AIM OF THE TASK — All that is wanted is the exact text of each line from the one with "simp [owners, List.flatMap_cons]" to the close of the listing, ends included.

..........

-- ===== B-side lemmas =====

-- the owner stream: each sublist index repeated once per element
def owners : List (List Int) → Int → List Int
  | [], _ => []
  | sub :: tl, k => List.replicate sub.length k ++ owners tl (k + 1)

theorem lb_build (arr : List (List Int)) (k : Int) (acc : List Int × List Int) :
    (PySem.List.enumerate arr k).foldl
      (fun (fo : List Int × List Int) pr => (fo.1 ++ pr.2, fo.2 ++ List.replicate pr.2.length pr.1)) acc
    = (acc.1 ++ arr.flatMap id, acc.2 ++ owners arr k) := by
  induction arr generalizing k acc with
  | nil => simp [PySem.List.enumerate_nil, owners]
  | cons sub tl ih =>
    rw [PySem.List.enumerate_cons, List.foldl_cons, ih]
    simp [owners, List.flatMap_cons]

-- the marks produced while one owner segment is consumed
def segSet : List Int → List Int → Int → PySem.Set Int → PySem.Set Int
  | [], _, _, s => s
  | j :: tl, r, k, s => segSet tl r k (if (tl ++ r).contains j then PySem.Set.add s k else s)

..........

ANSWER FOR THIS EXERCISE —
    simp [owners, List.flatMap_cons]

-- the marks produced while one owner segment is consumed
def segSet : List Int → List Int → Int → PySem.Set Int → PySem.Set Int
  | [], _, _, s => s
  | j :: tl, r, k, s => segSet tl r k (if (tl ++ r).contains j then PySem.Set.add s k else s)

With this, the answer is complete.